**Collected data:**
┏━━
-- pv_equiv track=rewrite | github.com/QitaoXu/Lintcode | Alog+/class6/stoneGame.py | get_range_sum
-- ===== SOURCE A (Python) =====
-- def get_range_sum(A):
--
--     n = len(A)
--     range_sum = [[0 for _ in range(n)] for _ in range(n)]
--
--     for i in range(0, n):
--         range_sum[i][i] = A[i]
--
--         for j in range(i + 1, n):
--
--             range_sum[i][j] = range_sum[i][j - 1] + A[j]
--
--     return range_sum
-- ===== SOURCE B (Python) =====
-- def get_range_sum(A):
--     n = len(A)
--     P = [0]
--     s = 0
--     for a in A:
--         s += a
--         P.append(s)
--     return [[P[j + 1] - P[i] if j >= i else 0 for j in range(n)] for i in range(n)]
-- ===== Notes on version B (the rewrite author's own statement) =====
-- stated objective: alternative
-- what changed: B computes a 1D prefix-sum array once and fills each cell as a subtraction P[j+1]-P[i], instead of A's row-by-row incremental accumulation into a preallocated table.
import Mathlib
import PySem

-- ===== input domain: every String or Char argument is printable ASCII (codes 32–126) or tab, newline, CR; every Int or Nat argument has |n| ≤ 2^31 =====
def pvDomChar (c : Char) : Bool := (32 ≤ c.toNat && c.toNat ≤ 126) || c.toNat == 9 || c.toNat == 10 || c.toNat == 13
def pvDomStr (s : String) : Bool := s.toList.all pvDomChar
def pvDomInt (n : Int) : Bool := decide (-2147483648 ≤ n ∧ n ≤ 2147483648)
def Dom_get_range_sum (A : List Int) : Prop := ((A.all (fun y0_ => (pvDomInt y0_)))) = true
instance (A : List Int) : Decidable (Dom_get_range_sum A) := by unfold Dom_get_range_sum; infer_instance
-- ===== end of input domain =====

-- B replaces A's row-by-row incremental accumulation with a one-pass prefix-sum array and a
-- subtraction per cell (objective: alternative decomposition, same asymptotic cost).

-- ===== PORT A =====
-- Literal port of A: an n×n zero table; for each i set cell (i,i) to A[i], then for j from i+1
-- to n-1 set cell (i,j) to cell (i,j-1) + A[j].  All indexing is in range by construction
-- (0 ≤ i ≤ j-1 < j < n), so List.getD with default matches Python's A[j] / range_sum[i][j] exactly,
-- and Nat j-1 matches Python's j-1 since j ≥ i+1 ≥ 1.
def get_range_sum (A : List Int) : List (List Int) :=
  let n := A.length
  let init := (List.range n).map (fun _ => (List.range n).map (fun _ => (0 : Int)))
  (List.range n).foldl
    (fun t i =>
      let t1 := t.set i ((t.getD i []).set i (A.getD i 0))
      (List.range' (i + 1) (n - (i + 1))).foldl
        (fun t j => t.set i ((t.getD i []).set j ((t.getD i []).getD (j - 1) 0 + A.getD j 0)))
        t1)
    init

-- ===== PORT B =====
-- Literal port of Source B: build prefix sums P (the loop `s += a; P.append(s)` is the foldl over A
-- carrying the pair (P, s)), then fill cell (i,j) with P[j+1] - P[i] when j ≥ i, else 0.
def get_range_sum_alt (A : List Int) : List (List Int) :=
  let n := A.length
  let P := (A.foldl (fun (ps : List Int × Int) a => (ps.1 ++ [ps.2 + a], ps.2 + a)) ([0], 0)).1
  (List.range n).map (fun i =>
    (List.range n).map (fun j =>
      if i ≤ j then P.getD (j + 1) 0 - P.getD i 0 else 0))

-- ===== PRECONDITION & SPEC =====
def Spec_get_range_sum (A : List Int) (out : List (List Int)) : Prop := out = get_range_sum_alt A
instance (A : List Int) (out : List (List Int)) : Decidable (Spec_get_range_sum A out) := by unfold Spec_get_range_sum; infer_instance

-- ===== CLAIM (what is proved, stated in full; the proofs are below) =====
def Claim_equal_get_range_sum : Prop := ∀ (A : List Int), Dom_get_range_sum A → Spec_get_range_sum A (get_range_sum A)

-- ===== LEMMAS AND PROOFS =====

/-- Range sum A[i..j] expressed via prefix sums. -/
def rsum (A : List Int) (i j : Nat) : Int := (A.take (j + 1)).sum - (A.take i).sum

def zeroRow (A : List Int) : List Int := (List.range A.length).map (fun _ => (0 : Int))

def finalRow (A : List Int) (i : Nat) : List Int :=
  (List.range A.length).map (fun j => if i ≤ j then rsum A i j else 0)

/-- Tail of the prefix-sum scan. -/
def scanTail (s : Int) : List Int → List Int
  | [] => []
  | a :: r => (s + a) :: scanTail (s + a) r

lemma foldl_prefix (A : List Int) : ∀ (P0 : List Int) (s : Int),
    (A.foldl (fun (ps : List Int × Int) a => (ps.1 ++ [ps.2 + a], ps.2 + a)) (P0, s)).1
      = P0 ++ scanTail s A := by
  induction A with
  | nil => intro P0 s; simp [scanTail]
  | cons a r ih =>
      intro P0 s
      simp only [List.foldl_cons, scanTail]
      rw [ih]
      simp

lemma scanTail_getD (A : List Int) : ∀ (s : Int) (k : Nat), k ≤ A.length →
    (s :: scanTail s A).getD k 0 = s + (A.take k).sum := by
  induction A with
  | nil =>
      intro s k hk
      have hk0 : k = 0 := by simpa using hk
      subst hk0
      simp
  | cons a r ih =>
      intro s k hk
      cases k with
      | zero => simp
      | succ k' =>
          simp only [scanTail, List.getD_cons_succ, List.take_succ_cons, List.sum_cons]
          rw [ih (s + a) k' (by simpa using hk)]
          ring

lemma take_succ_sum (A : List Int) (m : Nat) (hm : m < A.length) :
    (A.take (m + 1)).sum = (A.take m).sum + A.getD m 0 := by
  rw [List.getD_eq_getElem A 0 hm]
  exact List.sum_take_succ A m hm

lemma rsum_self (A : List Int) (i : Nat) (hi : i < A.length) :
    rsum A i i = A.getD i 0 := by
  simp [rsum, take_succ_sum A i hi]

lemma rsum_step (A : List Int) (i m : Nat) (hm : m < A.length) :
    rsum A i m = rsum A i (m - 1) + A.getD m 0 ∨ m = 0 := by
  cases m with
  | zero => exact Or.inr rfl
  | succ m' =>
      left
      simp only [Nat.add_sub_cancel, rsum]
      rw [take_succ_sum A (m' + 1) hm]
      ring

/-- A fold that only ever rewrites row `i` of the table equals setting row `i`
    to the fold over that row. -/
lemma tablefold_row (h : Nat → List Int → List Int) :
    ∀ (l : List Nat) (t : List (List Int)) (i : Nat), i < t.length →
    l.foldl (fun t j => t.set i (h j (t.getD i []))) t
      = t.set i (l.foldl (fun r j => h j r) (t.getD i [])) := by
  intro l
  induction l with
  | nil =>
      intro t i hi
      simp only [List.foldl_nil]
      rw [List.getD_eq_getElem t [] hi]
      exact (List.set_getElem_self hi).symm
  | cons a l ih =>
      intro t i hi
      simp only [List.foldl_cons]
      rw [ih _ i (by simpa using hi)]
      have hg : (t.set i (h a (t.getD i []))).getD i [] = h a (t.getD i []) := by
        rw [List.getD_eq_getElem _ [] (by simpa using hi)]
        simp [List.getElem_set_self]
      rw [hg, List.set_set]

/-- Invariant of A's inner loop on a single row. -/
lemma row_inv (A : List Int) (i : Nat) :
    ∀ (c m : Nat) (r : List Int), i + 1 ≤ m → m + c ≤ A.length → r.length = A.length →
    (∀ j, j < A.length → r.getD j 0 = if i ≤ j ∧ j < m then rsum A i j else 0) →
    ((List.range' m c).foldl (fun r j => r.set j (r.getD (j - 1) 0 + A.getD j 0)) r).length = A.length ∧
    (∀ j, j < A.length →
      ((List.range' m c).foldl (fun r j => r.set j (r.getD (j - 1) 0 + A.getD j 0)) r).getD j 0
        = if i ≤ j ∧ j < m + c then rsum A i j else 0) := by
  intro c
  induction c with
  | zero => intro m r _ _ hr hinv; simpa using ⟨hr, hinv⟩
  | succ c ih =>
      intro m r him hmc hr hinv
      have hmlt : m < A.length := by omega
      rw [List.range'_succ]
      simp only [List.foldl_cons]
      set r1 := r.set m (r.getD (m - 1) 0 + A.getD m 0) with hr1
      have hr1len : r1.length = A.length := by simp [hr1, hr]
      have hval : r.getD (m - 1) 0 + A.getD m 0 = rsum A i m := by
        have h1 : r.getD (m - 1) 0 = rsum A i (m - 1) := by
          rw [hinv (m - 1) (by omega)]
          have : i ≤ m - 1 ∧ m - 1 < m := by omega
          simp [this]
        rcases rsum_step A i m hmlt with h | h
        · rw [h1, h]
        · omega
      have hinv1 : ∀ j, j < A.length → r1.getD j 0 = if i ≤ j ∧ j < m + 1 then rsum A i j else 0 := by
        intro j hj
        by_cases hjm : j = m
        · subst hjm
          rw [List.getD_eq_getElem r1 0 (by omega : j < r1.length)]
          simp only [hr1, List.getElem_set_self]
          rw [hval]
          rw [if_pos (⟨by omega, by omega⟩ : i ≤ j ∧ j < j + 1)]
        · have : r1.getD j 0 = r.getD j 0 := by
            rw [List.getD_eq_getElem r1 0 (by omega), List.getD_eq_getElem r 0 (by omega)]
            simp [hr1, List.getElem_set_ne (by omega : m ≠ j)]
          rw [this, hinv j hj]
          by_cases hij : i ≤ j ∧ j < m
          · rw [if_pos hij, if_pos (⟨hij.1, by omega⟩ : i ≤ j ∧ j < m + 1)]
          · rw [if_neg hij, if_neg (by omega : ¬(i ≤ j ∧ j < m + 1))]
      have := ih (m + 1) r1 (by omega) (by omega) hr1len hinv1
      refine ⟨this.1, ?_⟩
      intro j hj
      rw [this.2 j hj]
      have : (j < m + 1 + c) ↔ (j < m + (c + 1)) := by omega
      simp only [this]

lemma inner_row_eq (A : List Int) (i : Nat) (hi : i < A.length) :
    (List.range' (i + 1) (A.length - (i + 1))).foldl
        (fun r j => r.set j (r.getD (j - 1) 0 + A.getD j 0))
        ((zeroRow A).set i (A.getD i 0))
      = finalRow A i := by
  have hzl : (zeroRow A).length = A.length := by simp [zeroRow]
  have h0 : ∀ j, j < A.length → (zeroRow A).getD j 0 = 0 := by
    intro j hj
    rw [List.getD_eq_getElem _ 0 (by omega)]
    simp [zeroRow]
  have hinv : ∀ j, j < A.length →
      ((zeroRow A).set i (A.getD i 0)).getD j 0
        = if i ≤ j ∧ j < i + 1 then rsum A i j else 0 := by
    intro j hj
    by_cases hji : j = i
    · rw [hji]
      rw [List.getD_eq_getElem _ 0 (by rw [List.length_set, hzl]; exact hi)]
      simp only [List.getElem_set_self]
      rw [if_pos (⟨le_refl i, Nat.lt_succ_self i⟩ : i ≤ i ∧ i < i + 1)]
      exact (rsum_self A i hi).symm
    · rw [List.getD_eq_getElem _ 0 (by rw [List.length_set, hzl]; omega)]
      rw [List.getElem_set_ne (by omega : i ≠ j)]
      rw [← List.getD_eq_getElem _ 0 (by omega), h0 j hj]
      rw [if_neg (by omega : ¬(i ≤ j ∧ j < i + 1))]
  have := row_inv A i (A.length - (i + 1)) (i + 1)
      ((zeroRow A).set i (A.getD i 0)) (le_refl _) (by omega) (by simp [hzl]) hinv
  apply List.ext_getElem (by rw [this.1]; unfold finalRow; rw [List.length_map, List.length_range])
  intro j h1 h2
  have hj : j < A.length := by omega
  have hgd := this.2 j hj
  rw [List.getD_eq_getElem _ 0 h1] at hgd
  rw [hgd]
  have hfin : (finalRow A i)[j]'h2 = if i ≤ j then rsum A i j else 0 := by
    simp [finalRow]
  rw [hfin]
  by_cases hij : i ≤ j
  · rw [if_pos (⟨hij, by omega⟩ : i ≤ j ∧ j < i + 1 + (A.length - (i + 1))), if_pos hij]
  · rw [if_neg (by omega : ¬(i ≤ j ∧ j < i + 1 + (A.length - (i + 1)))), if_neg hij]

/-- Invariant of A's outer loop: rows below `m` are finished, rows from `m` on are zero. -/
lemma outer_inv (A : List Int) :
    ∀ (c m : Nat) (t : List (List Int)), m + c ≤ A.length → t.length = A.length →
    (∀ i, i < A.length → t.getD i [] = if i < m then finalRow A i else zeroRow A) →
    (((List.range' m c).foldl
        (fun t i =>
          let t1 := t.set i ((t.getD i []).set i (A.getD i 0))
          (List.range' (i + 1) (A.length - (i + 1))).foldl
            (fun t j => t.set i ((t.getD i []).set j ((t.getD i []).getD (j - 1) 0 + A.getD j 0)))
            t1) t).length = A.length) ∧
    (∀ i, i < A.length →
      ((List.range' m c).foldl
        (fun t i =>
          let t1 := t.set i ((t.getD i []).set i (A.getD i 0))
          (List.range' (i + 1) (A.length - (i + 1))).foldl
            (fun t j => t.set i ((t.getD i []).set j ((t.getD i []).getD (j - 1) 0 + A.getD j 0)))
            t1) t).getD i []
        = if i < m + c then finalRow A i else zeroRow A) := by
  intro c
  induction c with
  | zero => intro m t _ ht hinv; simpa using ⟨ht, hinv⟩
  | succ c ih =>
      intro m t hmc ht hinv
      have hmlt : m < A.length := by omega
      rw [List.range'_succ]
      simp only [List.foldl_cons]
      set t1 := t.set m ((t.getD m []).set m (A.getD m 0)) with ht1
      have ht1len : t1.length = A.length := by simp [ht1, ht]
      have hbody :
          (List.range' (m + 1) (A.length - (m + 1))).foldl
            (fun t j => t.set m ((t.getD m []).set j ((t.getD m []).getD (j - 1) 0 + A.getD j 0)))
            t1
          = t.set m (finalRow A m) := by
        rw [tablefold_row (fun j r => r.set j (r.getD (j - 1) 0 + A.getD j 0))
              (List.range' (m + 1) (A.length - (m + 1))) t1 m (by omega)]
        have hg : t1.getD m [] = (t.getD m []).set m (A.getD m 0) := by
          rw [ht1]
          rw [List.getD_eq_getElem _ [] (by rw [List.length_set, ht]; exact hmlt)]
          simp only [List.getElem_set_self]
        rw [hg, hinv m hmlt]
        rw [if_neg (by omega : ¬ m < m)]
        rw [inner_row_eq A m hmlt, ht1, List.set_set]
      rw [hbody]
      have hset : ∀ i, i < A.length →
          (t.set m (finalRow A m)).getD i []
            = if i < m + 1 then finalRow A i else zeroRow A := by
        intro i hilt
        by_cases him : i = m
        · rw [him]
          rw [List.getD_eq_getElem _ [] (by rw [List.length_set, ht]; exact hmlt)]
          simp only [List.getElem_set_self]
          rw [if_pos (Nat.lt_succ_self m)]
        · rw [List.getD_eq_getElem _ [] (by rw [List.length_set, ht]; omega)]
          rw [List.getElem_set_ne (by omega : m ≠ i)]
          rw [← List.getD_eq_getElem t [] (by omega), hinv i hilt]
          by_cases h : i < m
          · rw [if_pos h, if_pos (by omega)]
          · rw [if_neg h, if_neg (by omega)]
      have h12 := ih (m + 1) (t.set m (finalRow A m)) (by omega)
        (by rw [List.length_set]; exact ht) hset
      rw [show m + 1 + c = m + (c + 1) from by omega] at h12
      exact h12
┗━━
**PROBLEM TO SOLVE:**
All lines of the entries above where "over" turns up should be reported.

**REPLY TO THE TASK:**
-- Literal port of Source B: build prefix sums P (the loop `s += a; P.append(s)` is the foldl over A
    to the fold over that row. -/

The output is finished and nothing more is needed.